After the extended statistics exist and the next ANALYZE has run, the planner uses them for correlated predicates. Selectivity estimates that were off by 100× become accurate. The plans that depended on those estimates start picking the right algorithm.

The signal that you need extended statistics: an EXPLAIN ANALYZE shows the planner estimated a small number on a multi-column predicate but the actual rows were much larger, AND single-column ANALYZE does not fix it. The correlation between the columns is the missing information.

Reading pg_stat_user_tables

Postgres records per-table activity counters in pg_stat_user_tables. The columns that matter for plan investigations:

SELECT
  schemaname,
  relname,
  n_live_tup,
  n_dead_tup,
  last_analyze,
  last_autoanalyze,
  n_mod_since_analyze
FROM pg_stat_user_tables
WHERE schemaname = 'public'
ORDER BY n_mod_since_analyze DESC
LIMIT 20;

n_mod_since_analyze is the count of rows changed (inserted, updated, deleted) since the last ANALYZE. If it is in the millions and last_analyze is hours old, the planner's view is stale. Run ANALYZE relname; and re-explain the slow query. Most of the time the plan changes for the better.

n_dead_tup in the same view is the dead-tuple count, which is the bloat signal. Lesson 5 covers what to do with that.

The principle at play

The planner is only as good as the data it sees about your data. Most surprise slowdowns are not bad SQL or missing indexes; they are a planner working with a stale model of reality. The senior workflow is to verify reality matches the planner's beliefs before changing anything else.

Three checks in order, on any unexplained slow query:

  1. EXPLAIN ANALYZE. Compare estimated rows vs actual rows at each node.
  2. If they diverge: ANALYZE table_name;, then re-explain.
  3. If they still diverge on a multi-column predicate: create an extended statistic, ANALYZE, re-explain.

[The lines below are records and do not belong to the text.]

-- pv_equiv track=rewrite | github.com/2024-2-analitica-descriptiva/2024-2-LAB-01-programacion-basica-en-python-jfyusty | homework/pregunta_08.py | reduce_function
-- ===== SOURCE A (Python) =====
-- def reduce_function(mapped_data):
--     reduce_dict = {}    # Inicializa un diccionario vacío para almacenar los resultados reducidos.
--     for number, letter in mapped_data:  # Itera sobre cada tupla (número, letra) en la lista de datos mapeados.
--         if number in reduce_dict:    # Comprueba si el número ya existe en el diccionario.
--             reduce_dict[number].add(letter)  # Si el número existe, añade la letra a la lista existente de letras asociadas con ese número.
--             # Usar un conjunto evita duplicados y solo conserva valores únicos.
--         else:
--             reduce_dict[number] = {letter}  # Si el número no existe en el diccionario, crea una nueva entrada con el número como clave e inicializa el valor como un conjunto que contiene la letra.
--             # Un conjunto se inicializa con `{letter}` para garantizar que futuras adiciones sean únicas.
--     return reduce_dict  # Retorna el diccionario que contiene los números con sus respectivas listas de letras asociadas.
-- ===== SOURCE B (Python) =====
-- def reduce_function(mapped_data):
--     # For each number (first-occurrence order), rescan the whole input to
--     # collect the set of its letters: nested repeated passes instead of one
--     # incrementally-updated dict.
--     return {n: {l for m, l in mapped_data if m == n} for n, _ in mapped_data}
-- ===== Notes on version B (the rewrite author's own statement) =====
-- stated objective: idiomatic
-- what changed: Replaces the incremental single-pass dict/set accumulation with a dict comprehension that, for each key, rescans the whole input to build its letter set in one expression.
import Mathlib
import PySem

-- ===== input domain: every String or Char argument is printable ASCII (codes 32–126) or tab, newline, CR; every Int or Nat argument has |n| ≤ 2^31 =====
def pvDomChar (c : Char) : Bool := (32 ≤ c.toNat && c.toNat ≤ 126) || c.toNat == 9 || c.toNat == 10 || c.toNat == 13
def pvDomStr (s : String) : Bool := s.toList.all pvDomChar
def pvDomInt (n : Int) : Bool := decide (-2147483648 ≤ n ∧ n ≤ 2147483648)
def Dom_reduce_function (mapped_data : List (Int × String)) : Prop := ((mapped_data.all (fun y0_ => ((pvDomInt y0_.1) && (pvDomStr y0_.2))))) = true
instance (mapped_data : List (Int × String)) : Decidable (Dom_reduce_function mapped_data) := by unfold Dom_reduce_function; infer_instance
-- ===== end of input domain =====

-- B replaces A's incremental single-pass dict/set accumulation by a dict
-- comprehension that rescans the whole input once per key (idiomatic one-liner;
-- not faster).

-- ===== PORT A =====
def reduce_function (mapped_data : List (Int × String)) : List (Int × List String) :=
  (mapped_data.foldl
    (fun reduce_dict p =>
      if reduce_dict.contains p.1 then
        reduce_dict.modify p.1 PySem.Set.empty (fun s => PySem.Set.add s p.2)
      else
        reduce_dict.insert p.1 (PySem.Set.ofList [p.2]))
    PySem.Dict.empty).items

-- ===== PORT B =====
def reduce_function_alt (mapped_data : List (Int × String)) : List (Int × List String) :=
  (mapped_data.foldl
    (fun d p =>
      d.insert p.1 (PySem.Set.ofList ((mapped_data.filter (fun q => q.1 == p.1)).map (·.2))))
    PySem.Dict.empty).items

-- ===== PRECONDITION & SPEC =====
def Spec_reduce_function (mapped_data : List (Int × String)) (out : List (Int × List String)) : Prop := out = reduce_function_alt mapped_data
instance (mapped_data : List (Int × String)) (out : List (Int × List String)) : Decidable (Spec_reduce_function mapped_data out) := by unfold Spec_reduce_function; infer_instance

-- ===== CLAIM (what is proved, stated in full; the proofs are below) =====
def Claim_equal_reduce_function : Prop := ∀ (mapped_data : List (Int × String)), Dom_reduce_function mapped_data → Spec_reduce_function mapped_data (reduce_function mapped_data)

-- ===== LEMMAS AND PROOFS =====

-- A's loop body, named for the proofs.
def pvStepA (d : PySem.Dict Int (List String)) (p : Int × String) : PySem.Dict Int (List String) :=
  if d.contains p.1 then
    d.modify p.1 PySem.Set.empty (fun s => PySem.Set.add s p.2)
  else
    d.insert p.1 (PySem.Set.ofList [p.2])

theorem pvStepA_getD (d : PySem.Dict Int (List String)) (p : Int × String) (k : Int) :
    (pvStepA d p).getD k [] = if k = p.1 then PySem.Set.add (d.getD k []) p.2 else d.getD k [] := by
  unfold pvStepA
  by_cases hc : d.contains p.1
  · rw [if_pos hc]
    simp only [PySem.Set.empty]
    rw [PySem.Dict.getD_modify]
    split_ifs with h
    · subst h; rfl
    · rfl
  · simp only [Bool.not_eq_true] at hc
    rw [if_neg (by simp [hc])]
    rw [PySem.Dict.getD_insert]
    by_cases hk : k = p.1
    · subst hk
      rw [PySem.Dict.getD_of_not_contains _ _ hc]
      simp [PySem.Set.ofList, PySem.Set.add, PySem.Set.contains, PySem.Set.empty]
    · simp [hk]

theorem pvStepA_keys (d : PySem.Dict Int (List String)) (p : Int × String) :
    (pvStepA d p).keys = PySem.Set.add d.keys p.1 := by
  unfold pvStepA
  by_cases hc : d.contains p.1
  · rw [if_pos hc, PySem.Dict.keys_modify, PySem.Dict.keys_insert_of_contains _ _ hc]
    have hs : p.1 ∈ d.keys := by
      simpa [PySem.Dict.contains_eq_decide_mem_keys] using hc
    simp [PySem.Set.add, PySem.Set.contains, hs]
  · simp only [Bool.not_eq_true] at hc
    rw [if_neg (by simp [hc]), PySem.Dict.keys_insert_of_not_contains _ _ hc]
    have hs : p.1 ∉ d.keys := by
      simpa [PySem.Dict.contains_eq_decide_mem_keys] using hc
    simp [PySem.Set.add, PySem.Set.contains, hs]

theorem pvFoldA_getD (l : List (Int × String)) (d : PySem.Dict Int (List String)) (k : Int) :
    (l.foldl pvStepA d).getD k [] =
      PySem.Set.update (d.getD k []) ((l.filter (fun q => q.1 == k)).map (·.2)) := by
  induction l generalizing d with
  | nil => simp [PySem.Set.update]
  | cons p l ih =>
    rw [List.foldl_cons, ih, pvStepA_getD]
    by_cases hk : k = p.1
    · simp [hk, PySem.Set.update]
    · simp [hk, Ne.symm hk]

theorem pvFoldA_keys (l : List (Int × String)) (d : PySem.Dict Int (List String)) :
    (l.foldl pvStepA d).keys = PySem.Set.update d.keys (l.map (·.1)) := by
  induction l generalizing d with
  | nil => simp [PySem.Set.update]
  | cons p l ih => rw [List.foldl_cons, ih, pvStepA_keys]; simp [PySem.Set.update]

theorem pvFoldB_getD (md l : List (Int × String)) (d : PySem.Dict Int (List String)) (k : Int) :
    (l.foldl (fun d p =>
        d.insert p.1 (PySem.Set.ofList ((md.filter (fun q => q.1 == p.1)).map (·.2)))) d).getD k [] =
      if k ∈ l.map (·.1) then PySem.Set.ofList ((md.filter (fun q => q.1 == k)).map (·.2))
      else d.getD k [] := by
  induction l generalizing d with
  | nil => simp
  | cons p l ih =>
    rw [List.foldl_cons, ih, PySem.Dict.getD_insert]
    by_cases hk : k = p.1
    · subst hk; by_cases hm : p.1 ∈ l.map (·.1) <;> simp [hm]
    · by_cases hm : k ∈ l.map (·.1)
      · simp [hm, List.mem_cons]
      · simp [hm, hk, List.mem_cons]

-- ===== VERDICT (by name: the statement is the Claim_ definition above) =====
theorem reduce_function_spec : Claim_equal_reduce_function := by
  intro md _
  show reduce_function md = reduce_function_alt md
  unfold reduce_function reduce_function_alt
  have hA : (md.foldl
      (fun reduce_dict p =>
        if reduce_dict.contains p.1 then
          reduce_dict.modify p.1 PySem.Set.empty (fun s => PySem.Set.add s p.2)
        else
          reduce_dict.insert p.1 (PySem.Set.ofList [p.2]))
      PySem.Dict.empty) = md.foldl pvStepA PySem.Dict.empty := rfl
  rw [hA]
  have hkA : (md.foldl pvStepA PySem.Dict.empty).keys = PySem.Set.ofList (md.map (·.1)) := by
    rw [pvFoldA_keys]; rfl
  have hkB : ((md.foldl (fun d p =>
      d.insert p.1 (PySem.Set.ofList ((md.filter (fun q => q.1 == p.1)).map (·.2))))
      PySem.Dict.empty)).keys = PySem.Set.ofList (md.map (·.1)) := by
    rw [PySem.Dict.keys_foldl_insert_key]; rfl
  have hndA : (md.foldl pvStepA PySem.Dict.empty).keys.Nodup := by
    rw [hkA]; exact PySem.Set.nodup_ofList _
  have hndB : ((md.foldl (fun d p =>
      d.insert p.1 (PySem.Set.ofList ((md.filter (fun q => q.1 == p.1)).map (·.2))))
      PySem.Dict.empty)).keys.Nodup := by
    rw [hkB]; exact PySem.Set.nodup_ofList _
  rw [PySem.Dict.items_eq_map_keys _ hndA [], PySem.Dict.items_eq_map_keys _ hndB [], hkA, hkB]
  apply List.map_congr_left
  intro k hk
  have hmem : k ∈ md.map (·.1) := (PySem.Set.mem_ofList _ _).1 hk
  rw [pvFoldA_getD, pvFoldB_getD, if_pos hmem]
  simp [PySem.Dict.getD_empty, PySem.Set.update, PySem.Set.ofList]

Only then start touching SQL or indexes. The query was not always the problem.

Practice exercise

  1. Run the pg_stat_user_tables query above against your production database. Sort by n_mod_since_analyze. Identify the three tables most likely to have stale stats.
  2. For each, check last_autoanalyze. If it is hours or days old on a high-write table, autovacuum is not keeping up. The fix is either raising autovacuum aggressiveness on that table or running a scheduled ANALYZE.
  3. Pick a query in your app that filters on two correlated columns (country + city, customer + status, user + workspace). Run EXPLAIN ANALYZE. Compare estimated rows against actual. If the estimate is off by more than 5×, create an extended statistic and re-explain.
  4. Set up an alert on n_mod_since_analyze > 1_000_000 for your busiest tables. The alert is your early-warning that a plan regression is coming.